The DbConnection class is abstract, so you must implement all of its abstract methods. Here is what that looks like:

protected override System.Data.Common.DbTransaction BeginDbTransaction(System.Data.IsolationLevel isolationLevel)
{
    throw new System.NotImplementedException();
}

public override string ConnectionString
{
    get
    {
        throw new System.NotImplementedException();
    }
    set
    {
        throw new System.NotImplementedException();
    }
}

public override void ChangeDatabase(string databaseName)
{
    throw new System.NotImplementedException();
}

public override void Close()
{
    throw new System.NotImplementedException();
}

protected override System.Data.Common.DbCommand CreateDbCommand()
{
    throw new System.NotImplementedException();
}

public override string DataSource
{
    get { throw new System.NotImplementedException(); }
}

public override string Database
{
    get { throw new System.NotImplementedException(); }
}

public override void Open()
{
    throw new System.NotImplementedException();
}

public override string ServerVersion
{
    get { throw new System.NotImplementedException(); }
}

public override System.Data.ConnectionState State
{
    get { throw new System.NotImplementedException(); }
}

Granted, you will have to put the correct logic in each of the methods that are throwing exceptions below.

The ConnectionString property gives you an example on how to override a property.
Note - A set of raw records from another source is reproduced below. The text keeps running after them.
-- pv_equiv track=rewrite | github.com/shangita/openalgo | broker/mt5/mapping/order_data.py | calculate_order_statistics
-- ===== SOURCE A (Python) =====
-- def calculate_order_statistics(order_data):
--     """Calculate order statistics from order book."""
--     stats = {
--         "total_buy_orders": 0,
--         "total_sell_orders": 0,
--         "total_open_orders": 0,
--         "total_completed_orders": 0,
--         "total_rejected_orders": 0,
--     }
--
--     for order in (order_data or []):
--         action = order.get("action", "").upper()
--         status = order.get("status", "").lower()
--
--         if action == "BUY":
--             stats["total_buy_orders"] += 1
--         elif action == "SELL":
--             stats["total_sell_orders"] += 1
--
--         if status == "open":
--             stats["total_open_orders"] += 1
--         elif status == "complete":
--             stats["total_completed_orders"] += 1
--         elif status == "rejected":
--             stats["total_rejected_orders"] += 1
--
--     return stats
-- ===== SOURCE B (Python) =====
-- def calculate_order_statistics(order_data):
--     """Calculate order statistics from order book."""
--     orders = order_data or []
--     actions = [o.get("action", "").upper() for o in orders]
--     statuses = [o.get("status", "").lower() for o in orders]
--     return {
--         "total_buy_orders": actions.count("BUY"),
--         "total_sell_orders": actions.count("SELL"),
--         "total_open_orders": statuses.count("open"),
--         "total_completed_orders": statuses.count("complete"),
--         "total_rejected_orders": statuses.count("rejected"),
--     }
-- ===== Notes on version B (the rewrite author's own statement) =====
-- stated objective: idiomatic
-- what changed: Replaces the single-pass if/elif accumulation into a mutable stats dict by tabulating the uppercased actions and lowercased statuses once and assembling the result dict from list.count lookups on the fixed keys.
import Mathlib
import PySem

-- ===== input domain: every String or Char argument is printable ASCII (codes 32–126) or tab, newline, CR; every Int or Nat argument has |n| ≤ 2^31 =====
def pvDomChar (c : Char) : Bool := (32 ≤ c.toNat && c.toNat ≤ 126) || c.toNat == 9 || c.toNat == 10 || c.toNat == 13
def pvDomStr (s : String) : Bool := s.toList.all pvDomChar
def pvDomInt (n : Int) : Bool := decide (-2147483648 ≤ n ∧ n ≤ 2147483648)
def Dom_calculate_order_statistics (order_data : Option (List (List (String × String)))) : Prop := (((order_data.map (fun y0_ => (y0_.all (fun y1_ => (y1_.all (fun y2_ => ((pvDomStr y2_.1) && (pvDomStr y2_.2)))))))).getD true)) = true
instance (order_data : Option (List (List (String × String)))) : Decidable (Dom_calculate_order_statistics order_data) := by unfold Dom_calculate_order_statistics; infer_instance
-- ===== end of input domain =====

-- B tabulates the uppercased actions and lowercased statuses once and assembles the stats
-- dict from list.count lookups on the fixed keys, instead of A's if/elif accumulation (idiomatic).

-- order.get("action", "").upper()  (shared elementary expression of both Pythons)
def pvAct (order : List (String × String)) : String :=
  PySem.Str.upper ((PySem.Dict.ofList order).getD "action" "")

-- order.get("status", "").lower()
def pvStat (order : List (String × String)) : String :=
  PySem.Str.lower ((PySem.Dict.ofList order).getD "status" "")

-- ===== PORT A =====
-- one iteration of A's for-loop over the mutable stats dict
def pvStepA (stats : PySem.Dict String Int) (order : List (String × String)) : PySem.Dict String Int :=
  let action := pvAct order
  let status := pvStat order
  let stats :=
    if action == "BUY" then stats.modify "total_buy_orders" 0 (· + 1)
    else if action == "SELL" then stats.modify "total_sell_orders" 0 (· + 1)
    else stats
  if status == "open" then stats.modify "total_open_orders" 0 (· + 1)
  else if status == "complete" then stats.modify "total_completed_orders" 0 (· + 1)
  else if status == "rejected" then stats.modify "total_rejected_orders" 0 (· + 1)
  else stats

def calculate_order_statistics (order_data : Option (List (List (String × String)))) : List (String × Int) :=
  let stats : PySem.Dict String Int := PySem.Dict.ofList
    [("total_buy_orders", 0), ("total_sell_orders", 0), ("total_open_orders", 0),
     ("total_completed_orders", 0), ("total_rejected_orders", 0)]
  ((order_data.getD []).foldl pvStepA stats).items

-- ===== PORT B =====
def calculate_order_statistics_alt (order_data : Option (List (List (String × String)))) : List (String × Int) :=
  let orders := order_data.getD []
  let actions := orders.map pvAct
  let statuses := orders.map pvStat
  [("total_buy_orders", (PySem.List.count actions "BUY" : Int)),
   ("total_sell_orders", (PySem.List.count actions "SELL" : Int)),
   ("total_open_orders", (PySem.List.count statuses "open" : Int)),
   ("total_completed_orders", (PySem.List.count statuses "complete" : Int)),
   ("total_rejected_orders", (PySem.List.count statuses "rejected" : Int))]

-- ===== PRECONDITION & SPEC =====
def Spec_calculate_order_statistics (order_data : Option (List (List (String × String)))) (out : List (String × Int)) : Prop := out = calculate_order_statistics_alt order_data
instance (order_data : Option (List (List (String × String)))) (out : List (String × Int)) : Decidable (Spec_calculate_order_statistics order_data out) := by unfold Spec_calculate_order_statistics; infer_instance

-- ===== CLAIM (what is proved, stated in full; the proofs are below) =====
def Claim_equal_calculate_order_statistics : Prop := ∀ (order_data : Option (List (List (String × String)))), Dom_calculate_order_statistics order_data → Spec_calculate_order_statistics order_data (calculate_order_statistics order_data)

-- ===== LEMMAS AND PROOFS =====

-- A's stats dict with arbitrary current counts
def pvMk (a b c e r : Int) : PySem.Dict String Int :=
  PySem.Dict.ofList
    [("total_buy_orders", a), ("total_sell_orders", b), ("total_open_orders", c),
     ("total_completed_orders", e), ("total_rejected_orders", r)]

theorem pvFold_items (l : List (List (String × String))) : ∀ (a b c e r : Int),
    (l.foldl pvStepA (pvMk a b c e r)).items =
      [("total_buy_orders", a + ((l.map pvAct).count "BUY" : Int)),
       ("total_sell_orders", b + ((l.map pvAct).count "SELL" : Int)),
       ("total_open_orders", c + ((l.map pvStat).count "open" : Int)),
       ("total_completed_orders", e + ((l.map pvStat).count "complete" : Int)),
       ("total_rejected_orders", r + ((l.map pvStat).count "rejected" : Int))] := by
  induction l with
  | nil =>
    intro a b c e r
    simp only [List.foldl_nil, List.map_nil, List.count_nil, Nat.cast_zero, add_zero]
    rfl
  | cons o l IH =>
    intro a b c e r
    rw [List.foldl_cons]
    have hstep : ∀ a b c e r : Int, pvStepA (pvMk a b c e r) o =
        pvMk (if pvAct o = "BUY" then a + 1 else a)
             (if pvAct o ≠ "BUY" ∧ pvAct o = "SELL" then b + 1 else b)
             (if pvStat o = "open" then c + 1 else c)
             (if pvStat o ≠ "open" ∧ pvStat o = "complete" then e + 1 else e)
             (if pvStat o ≠ "open" ∧ pvStat o ≠ "complete" ∧ pvStat o = "rejected" then r + 1 else r) := by
      intro a b c e r
      by_cases hb : pvAct o = "BUY" <;> by_cases hs : pvAct o = "SELL" <;>
        by_cases ho : pvStat o = "open" <;> by_cases hc : pvStat o = "complete" <;>
        by_cases hr : pvStat o = "rejected" <;>
        simp_all [pvStepA] <;> rfl
    rw [hstep, IH]
    simp only [List.map_cons, List.count_cons, List.cons.injEq, Prod.mk.injEq, beq_iff_eq, true_and]
    refine ⟨?_, ?_, ?_, ?_, ?_⟩ <;> split_ifs <;> simp_all <;> omega

-- ===== VERDICT (by name: the statement is the Claim_ definition above) =====
theorem calculate_order_statistics_spec : Claim_equal_calculate_order_statistics := by
  intro order_data _
  show calculate_order_statistics order_data = calculate_order_statistics_alt order_data
  have h := pvFold_items (order_data.getD []) 0 0 0 0 0
  simp only [zero_add] at h
  simpa [calculate_order_statistics, calculate_order_statistics_alt, PySem.List.count_eq, pvMk] using h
If you need an additional property you can add it as you would any other property to a C# class.

Make your class abstract too...

public abstract class MyClass:System.Data.Common.DBConnect 
{
    abstract String ParameterString
    {

        get; set;
    }   
}

If you don't wish your class to be abstract, then either inherit it from a concrete class, or override abstract methods. No third option here...

Thanks to RQDQ: I finally used the following class to do what I needed:

public class GenericConnection
{
    public GenericConnection(){}

    public DbConnection DBConn { get; set; }

    public string Filename { get; set; }

}

As you can see, I added the System.Data.Common.DBConnect as an attribute, and added the string attribute I needed too.